Gym chain Virgin Active has welcomed court approval for a controversial restructuring plan that the company says will provide certainty for thousands of jobs.
Sky News revealed last week that if the shake-up was blocked, it was feared the business could fall into administration within days.
But it faced opposition from landlords, who say the plan “sets a dangerous precedent” by allowing wealthy backers to extract value in good times but claim insolvency when times are tough.
The gyms group, which is 18% owned by Sir Richard Branson, has had its finances placed under strain as a result of the pandemic.
In a statement the company said: “Virgin Active is pleased that the court has supported its view that the restructuring plan represents a fair solution to the impact of the COVID-19 crisis which has resulted in our clubs being closed for most of the last year.
“It will provide certainty for thousands of jobs and ensure a stronger balance sheet to underpin our operations in Europe and the Asia Pacific region.”

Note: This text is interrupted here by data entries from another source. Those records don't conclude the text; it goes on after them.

-- pv_equiv track=rewrite | github.com/rsirefelt/advent_of_code | 2020/dec22/jesper_ericsson/prob1.py | calculate_winner_score
-- ===== SOURCE A (Python) =====
-- def calculate_winner_score(deck1, deck2):
--     if len(deck1) >  len(deck2):
--         winner = deck1
--     else:
--         winner = deck2
--
--     num_cards = len(winner)
--     sum_cards = 0
--     for ind in range(num_cards):
--         sum_cards += winner[ind] * (num_cards - ind)
--
--     return sum_cards
-- ===== SOURCE B (Python) =====
-- def calculate_winner_score(deck1, deck2):
--     if len(deck1) > len(deck2):
--         winner = deck1
--     else:
--         winner = deck2
--     running = 0
--     acc = 0
--     for card in winner:
--         running += card
--         acc += running
--     return acc
-- ===== Notes on version B (the rewrite author's own statement) =====
-- stated objective: alternative
-- what changed: Replaces the index-weighted sum (each card times n-ind, needing len and indexing) by a single value-only pass accumulating prefix sums: running += card; acc += running; the sum of all prefix sums equals the weighted sum.
import Mathlib
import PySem

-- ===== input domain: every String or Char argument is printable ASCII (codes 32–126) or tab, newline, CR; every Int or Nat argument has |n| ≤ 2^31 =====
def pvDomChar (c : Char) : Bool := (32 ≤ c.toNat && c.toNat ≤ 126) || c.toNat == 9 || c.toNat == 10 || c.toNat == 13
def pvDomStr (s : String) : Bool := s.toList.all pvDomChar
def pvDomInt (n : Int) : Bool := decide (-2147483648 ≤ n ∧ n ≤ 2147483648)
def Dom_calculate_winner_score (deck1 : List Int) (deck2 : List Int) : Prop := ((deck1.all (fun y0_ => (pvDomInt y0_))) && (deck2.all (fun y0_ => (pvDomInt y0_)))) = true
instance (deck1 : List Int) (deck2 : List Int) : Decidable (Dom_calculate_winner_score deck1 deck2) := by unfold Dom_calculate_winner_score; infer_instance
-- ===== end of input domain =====

-- ===== PORT A =====
-- Port of A: pick winner (ties to deck2), then fold over range(num_cards) adding winner[ind]*(num_cards-ind).
def calculate_winner_score (deck1 : List Int) (deck2 : List Int) : Int :=
  let winner := if deck1.length > deck2.length then deck1 else deck2
  let num_cards : Int := (winner.length : Int)
  (PySem.List.pyRange 0 num_cards 1).foldl
    (fun sum_cards ind => sum_cards + PySem.List.pyGetD winner ind 0 * (num_cards - ind)) 0

-- ===== PORT B =====
-- B: one value-only pass; acc accumulates the running prefix sums.
def calculate_winner_score_alt (deck1 : List Int) (deck2 : List Int) : Int :=
  let winner := if deck1.length > deck2.length then deck1 else deck2
  (winner.foldl (fun (p : Int × Int) card => (p.1 + card, p.2 + (p.1 + card))) (0, 0)).2

-- ===== PRECONDITION & SPEC =====
def Spec_calculate_winner_score (deck1 : List Int) (deck2 : List Int) (out : Int) : Prop := out = calculate_winner_score_alt deck1 deck2
instance (deck1 : List Int) (deck2 : List Int) (out : Int) : Decidable (Spec_calculate_winner_score deck1 deck2 out) := by unfold Spec_calculate_winner_score; infer_instance

-- ===== CLAIM (what is proved, stated in full; the proofs are below) =====
def Claim_equal_calculate_winner_score : Prop := ∀ (deck1 : List Int) (deck2 : List Int), Dom_calculate_winner_score deck1 deck2 → Spec_calculate_winner_score deck1 deck2 (calculate_winner_score deck1 deck2)

-- ===== LEMMAS AND PROOFS =====

-- descending weighted sum: head of a list of length m gets weight m
def wsum : List Int → Int
  | [] => 0
  | a :: t => a * ((t.length : Int) + 1) + wsum t

theorem enumFold_eq_wsum (n : Int) (w : List Int) :
    ∀ (s acc : Int),
    (PySem.List.enumerate w s).foldl (fun acc p => acc + p.2 * (n - p.1)) acc
      = acc + wsum w + ((n - s) - (w.length : Int)) * w.sum := by
  induction w with
  | nil => intro s acc; simp [PySem.List.enumerate_nil, wsum]
  | cons a t ih =>
    intro s acc
    simp only [PySem.List.enumerate_cons, List.foldl_cons, ih, wsum, List.length_cons,
      List.sum_cons]
    push_cast
    ring

theorem bfold_eq_wsum (w : List Int) :
    ∀ (r c : Int),
    (w.foldl (fun (p : Int × Int) card => (p.1 + card, p.2 + (p.1 + card))) (r, c)).2
      = c + (w.length : Int) * r + wsum w := by
  induction w with
  | nil => intro r c; simp [wsum]
  | cons a t ih =>
    intro r c
    simp only [List.foldl_cons, ih, wsum, List.length_cons]
    push_cast
    ring

-- ===== VERDICT (by name: the statement is the Claim_ definition above) =====
theorem calculate_winner_score_spec : Claim_equal_calculate_winner_score := by
  intro deck1 deck2 _
  unfold Spec_calculate_winner_score calculate_winner_score calculate_winner_score_alt
  set w := if deck1.length > deck2.length then deck1 else deck2 with hw
  simp only []
  rw [bfold_eq_wsum]
  have h1 : (PySem.List.pyRange 0 ((w.length : Int)) 1).foldl
      (fun sum_cards ind => sum_cards + PySem.List.pyGetD w ind 0 * ((w.length : Int) - ind)) 0
    = (PySem.List.enumerate w 0).foldl (fun acc p => acc + p.2 * ((w.length : Int) - p.1)) 0 := by
    rw [PySem.List.enumerate_eq_map_pyRange (d := 0), List.foldl_map]
    simp
  rw [h1, enumFold_eq_wsum]
  ring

But the High Court’s decision was criticised by the British Property Federation (BPF), the commercial real estate trade association.
BPF chief executive Melanie Leech said: “This restructuring plan sets a dangerous precedent.
“The law is now allowing wealthy individuals and private equity backers to extract value from their businesses in good times but later claim insolvency, as simply a means to get out of their contractual obligations with property owners.
“This is fundamentally inequitable and the government should not allow it to continue.”
The shake-up will mean property owners are forced to write off millions of pounds in rent arrears and face future reductions.
It will also see shareholders inject £45m of cash as well as deferring roughly £17m of royalty fees – money that is paid to a separate company controlled by Sir Richard to licence the Virgin brand.
A collapse of the chain would have threatened more than 2,000 UK jobs.
Matthew Bucknall, chief executive of Virgin Active, said: “Today’s judgment approving the restructuring plan allows the business to reset for the long-term benefit of all, after having to close our doors for most of the last year due to the pandemic.”
Brait, Virgin Active’s majority shareholder, had signalled that it would not inject more capital into the business unless the restructuring is approved.
But landlords including Aberdeen Standard Investments and British Land argued that they would be left shouldering a disproportionate part of the financial pain from the Virgin Active deal.
Virgin Active’s plans follow a glut of controversial company voluntary arrangements in recent years, which have been used by retailers such as Arcadia Group, Debenhams and New Look.
It has been seeking to implement its refinancing under Part 26A of the Companies Act, meaning that a creditor group such as its landlords faces being “crammed down” – or forced to accept the terms even if they vote against the scheme.
Launched in Britain in 1999, the group now has 236 clubs in eight countries, including Australia, Botswana, Italy and South Africa.
At the end of 2019, it had more than one million members worldwide.
The pandemic’s impact has been severe, however, resulting in revenues halving last year and an underlying loss of £42m.
Virgin Active also saw 100,000 members leave during the year.